* TASK: In the records below, find the line with "def pvDomStr (s" and the line with "def Dom_label_encode (row". Print both exactly, along with every line between them, and no other line.

DATA EXCERPTS Block Start

-- pv_equiv track=rewrite | github.com/goravjhabakh/bhavcopy | backend/src/bhavcopy.py | label_encode
-- ===== SOURCE A (Python) =====
-- def label_encode(row):
--     d = {}
--     x=0
--     for element in row:
--         if element not in d.keys():
--             d[element] = x
--             x+=1
--     return d
-- ===== SOURCE B (Python) =====
-- def label_encode(row):
--     firsts = {el: row.index(el) for el in row}
--     order = sorted(firsts, key=firsts.get)
--     return {el: rank for rank, el in enumerate(order)}
-- ===== Notes on version B (the rewrite author's own statement) =====
-- stated objective: alternative
-- what changed: B computes each element's first-occurrence position by scanning with row.index, sorts the distinct elements by that position and assigns labels by rank, instead of A's single pass that grows a dict with an inline counter and membership guard.
import Mathlib
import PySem

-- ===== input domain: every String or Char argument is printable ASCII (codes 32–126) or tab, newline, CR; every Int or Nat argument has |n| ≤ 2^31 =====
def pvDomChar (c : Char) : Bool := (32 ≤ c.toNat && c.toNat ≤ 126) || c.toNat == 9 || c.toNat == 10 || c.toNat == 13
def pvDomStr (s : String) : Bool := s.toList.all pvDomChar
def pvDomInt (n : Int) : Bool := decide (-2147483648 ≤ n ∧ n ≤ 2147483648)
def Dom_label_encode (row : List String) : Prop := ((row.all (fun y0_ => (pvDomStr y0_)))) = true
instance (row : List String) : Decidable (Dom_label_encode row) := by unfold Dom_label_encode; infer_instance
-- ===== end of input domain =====

-- B finds each element's first-occurrence position by scanning (row.index), sorts the distinct
-- elements by that position and ranks them, instead of A's single pass with a counter and
-- membership guard. Objective: alternative (B trades A's O(n) single pass for index+sort).

-- ===== PORT A =====
def label_encode (row : List String) : List (String × Int) :=
  let st := row.foldl
    (fun (s : PySem.Dict String Int × Int) element =>
      if (PySem.Dict.contains s.1 element) = false then
        (PySem.Dict.insert s.1 element s.2, s.2 + 1)
      else s)
    (PySem.Dict.empty, 0)
  st.1.items

-- ===== PORT B =====
def label_encode_alt (row : List String) : List (String × Int) :=
  -- row.index(el): el ∈ row always, so index?.getD 0 is exact here
  let firsts : PySem.Dict String Int :=
    row.foldl (fun d el => d.insert el (((PySem.List.index? row el).getD 0 : Nat) : Int)) PySem.Dict.empty
  -- firsts.get(el) as sort key: el ranges over firsts' keys, so getD _ 0 is exact here
  let order := PySem.List.sorted firsts.keys (fun el => firsts.getD el 0) false
  (PySem.List.enumerate order 0).map (fun p => (p.2, p.1))

-- ===== PRECONDITION & SPEC =====
def Spec_label_encode (row : List String) (out : List (String × Int)) : Prop := out = label_encode_alt row
instance (row : List String) (out : List (String × Int)) : Decidable (Spec_label_encode row out) := by unfold Spec_label_encode; infer_instance

-- ===== CLAIM (what is proved, stated in full; the proofs are below) =====
def Claim_equal_label_encode : Prop := ∀ (row : List String), Dom_label_encode row → Spec_label_encode row (label_encode row)

-- ===== LEMMAS AND PROOFS =====

-- A's loop: the dict's items are the first occurrences enumerated in order.
theorem label_encode_loop_inv (l : List String) (d : PySem.Dict String Int) (x : Int)
    (hnd : d.keys.Nodup)
    (hitems : d.items = (PySem.List.enumerate d.keys 0).map (fun p => (p.2, p.1)))
    (hx : x = (d.keys.length : Int)) :
    (l.foldl
      (fun (s : PySem.Dict String Int × Int) element =>
        if (PySem.Dict.contains s.1 element) = false then
          (PySem.Dict.insert s.1 element s.2, s.2 + 1)
        else s)
      (d, x)).1.items
    = (PySem.List.enumerate (PySem.Set.update d.keys l) 0).map (fun p => (p.2, p.1)) := by
  induction l generalizing d x with
  | nil => simpa [PySem.Set.update_nil] using hitems
  | cons e l ih =>
    by_cases hc : PySem.Dict.contains d e = true
    · have he : e ∈ d.keys := (PySem.Dict.contains_iff_mem_keys d e).1 hc
      simp only [List.foldl_cons, hc, Bool.true_eq_false, if_false]
      rw [PySem.Set.update_cons, PySem.Set.add_of_mem he]
      exact ih d x hnd hitems hx
    · have hc' : PySem.Dict.contains d e = false := by
        cases h : PySem.Dict.contains d e
        · rfl
        · exact absurd h hc
      have hne : e ∉ d.keys := fun hmem => hc ((PySem.Dict.contains_iff_mem_keys d e).2 hmem)
      simp only [List.foldl_cons, hc']
      have hkeys : (d.insert e x).keys = d.keys ++ [e] :=
        PySem.Dict.keys_insert_of_not_contains d x hc'
      have hitems' : (d.insert e x).items = d.items ++ [(e, x)] :=
        PySem.Dict.items_insert_of_not_contains d x hc'
      rw [PySem.Set.update_cons, PySem.Set.add_of_not_mem hne]
      have hnd' : (d.keys ++ [e]).Nodup := by
        simp [List.nodup_append, hnd]; exact fun a ha he' => hne (he' ▸ ha)
      have hit2 : (d.insert e x).items
          = (PySem.List.enumerate (d.insert e x).keys 0).map (fun p => (p.2, p.1)) := by
        rw [hitems', hkeys, PySem.List.enumerate_append, List.map_append, hitems]
        simp [PySem.List.enumerate_cons, PySem.List.enumerate_nil, hx]
      have hx' : x + 1 = (((d.insert e x).keys).length : Int) := by
        rw [hkeys]; simp [hx]
      have := ih (d.insert e x) (x + 1) (by rw [hkeys]; exact hnd') hit2 hx'
      simpa [hkeys] using this

-- A's result in closed form.
theorem label_encode_eq_enum (row : List String) :
    label_encode row
      = (PySem.List.enumerate (PySem.Set.ofList row) 0).map (fun p => (p.2, p.1)) := by
  unfold label_encode
  have := label_encode_loop_inv row PySem.Dict.empty 0
    (by simp [PySem.Dict.keys_empty]) (by simp [PySem.Dict.keys_empty]; rfl)
    (by simp [PySem.Dict.keys_empty])
  simpa [PySem.Dict.keys_empty, PySem.Set.update_nil_left] using this

-- getD through B's building fold: untouched keys keep their value …
theorem getD_fold_not_mem (f : String → Int) (l : List String) (d : PySem.Dict String Int)
    (el : String) (h : el ∉ l) :
    (l.foldl (fun d x => d.insert x (f x)) d).getD el 0 = d.getD el 0 := by
  induction l generalizing d with
  | nil => rfl
  | cons x l ih =>
    simp only [List.foldl_cons]
    rw [ih _ (fun hm => h (List.mem_cons_of_mem _ hm)),
      PySem.Dict.getD_insert]
    have hne : el ≠ x := fun he => h (List.mem_cons.2 (Or.inl he))
    rw [if_neg hne]

-- … and every inserted key holds the (dict-independent) value f el.
theorem getD_fold_mem (f : String → Int) (l : List String) (d : PySem.Dict String Int)
    (el : String) (h : el ∈ l) :
    (l.foldl (fun d x => d.insert x (f x)) d).getD el 0 = f el := by
  induction l generalizing d with
  | nil => cases h
  | cons x l ih =>
    simp only [List.foldl_cons]
    by_cases hm : el ∈ l
    · exact ih _ hm
    · have hx : el = x := (List.mem_cons.1 h).resolve_right hm
      rw [getD_fold_not_mem f l _ el hm, PySem.Dict.getD_insert, if_pos hx, hx]

-- first-occurrence position of a member is below the length
theorem idx_lt_length (row : List String) (a : String) (h : a ∈ row) :
    (PySem.List.index? row a).getD 0 < row.length := by
  have hs : (PySem.List.index? row a).isSome := (PySem.List.index?_isSome_iff row a).2 h
  obtain ⟨k, hk⟩ := Option.isSome_iff_exists.1 hs
  obtain ⟨hlt, -, -⟩ := PySem.List.getElem_of_index?_eq_some hk
  rw [hk, Option.getD_some]
  exact hlt

-- the distinct-elements list is strictly increasing under first-occurrence position
theorem pairwise_idx (row : List String) :
    (PySem.Set.ofList row).Pairwise
      (fun a b => ((PySem.List.index? row a).getD 0 : Nat) < (PySem.List.index? row b).getD 0) := by
  induction row using List.reverseRecOn with
  | nil => simp [PySem.Set.ofList]
  | append_singleton row y ih =>
    have hset : PySem.Set.ofList (row ++ [y]) = PySem.Set.add (PySem.Set.ofList row) y := by
      simp [PySem.Set.ofList_eq_foldl, List.foldl_append]
    rw [hset]
    have hmemidx : ∀ a ∈ PySem.Set.ofList row,
        PySem.List.index? (row ++ [y]) a = PySem.List.index? row a := fun a ha =>
      PySem.List.index?_append_of_mem [y] ((PySem.Set.mem_ofList row a).1 ha)
    by_cases hy : y ∈ PySem.Set.ofList row
    · rw [PySem.Set.add_of_mem hy]
      exact ih.imp_of_mem (fun {a b} ha hb hab => by
        rw [hmemidx a ha, hmemidx b hb]; exact hab)
    · rw [PySem.Set.add_of_not_mem hy]
      rw [List.pairwise_append]
      refine ⟨ih.imp_of_mem (fun {a b} ha hb hab => by
          rw [hmemidx a ha, hmemidx b hb]; exact hab),
        List.pairwise_singleton _ _, ?_⟩
      intro a ha b hb
      rw [List.mem_singleton] at hb
      rw [hb]
      have hymem : y ∉ row := fun hm => hy ((PySem.Set.mem_ofList row y).2 hm)
      rw [hmemidx a ha, PySem.List.index?_append_singleton_self row y hymem]
      rw [Option.getD_some]
      exact idx_lt_length row a ((PySem.Set.mem_ofList row a).1 ha)

-- B's sort is the identity on the distinct-elements list.
theorem label_encode_alt_eq_enum (row : List String) :
    label_encode_alt row
      = (PySem.List.enumerate (PySem.Set.ofList row) 0).map (fun p => (p.2, p.1)) := by
  have hdef : label_encode_alt row
      = (PySem.List.enumerate (PySem.List.sorted
          (row.foldl (fun d el => d.insert el (((PySem.List.index? row el).getD 0 : Nat) : Int))
            PySem.Dict.empty).keys
          (fun el => (row.foldl
            (fun d el => d.insert el (((PySem.List.index? row el).getD 0 : Nat) : Int))
            PySem.Dict.empty).getD el 0) false) 0).map (fun p => (p.2, p.1)) := rfl
  rw [hdef]
  have hkeys : (row.foldl
      (fun d el => d.insert el (((PySem.List.index? row el).getD 0 : Nat) : Int))
      PySem.Dict.empty).keys = PySem.Set.ofList row := by
    rw [PySem.Dict.keys_foldl_insert]
    simp [PySem.Dict.keys_empty, PySem.Set.update_nil_left]
  rw [hkeys]
  have hsorted : PySem.List.sorted (PySem.Set.ofList row)
      (fun el => (row.foldl
        (fun d el => d.insert el (((PySem.List.index? row el).getD 0 : Nat) : Int))
        PySem.Dict.empty).getD el 0) false = PySem.Set.ofList row := by
    apply PySem.List.sorted_eq_of_perm_of_pairwise_lt _ _ _ (List.Perm.refl _)
    exact (pairwise_idx row).imp_of_mem (fun {a b} ha hb hab => by
      rw [getD_fold_mem _ row _ a ((PySem.Set.mem_ofList row a).1 ha),
        getD_fold_mem _ row _ b ((PySem.Set.mem_ofList row b).1 hb)]
      exact_mod_cast hab)
  rw [hsorted]

-- ===== VERDICT (by name: the statement is the Claim_ definition above) =====
theorem label_encode_spec : Claim_equal_label_encode := by
  intro row _
  unfold Spec_label_encode
  rw [label_encode_eq_enum, label_encode_alt_eq_enum]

DATA EXCERPTS Block End

* YOUR RESPONSE:
def pvDomStr (s : String) : Bool := s.toList.all pvDomChar
def pvDomInt (n : Int) : Bool := decide (-2147483648 ≤ n ∧ n ≤ 2147483648)
def Dom_label_encode (row : List String) : Prop := ((row.all (fun y0_ => (pvDomStr y0_)))) = true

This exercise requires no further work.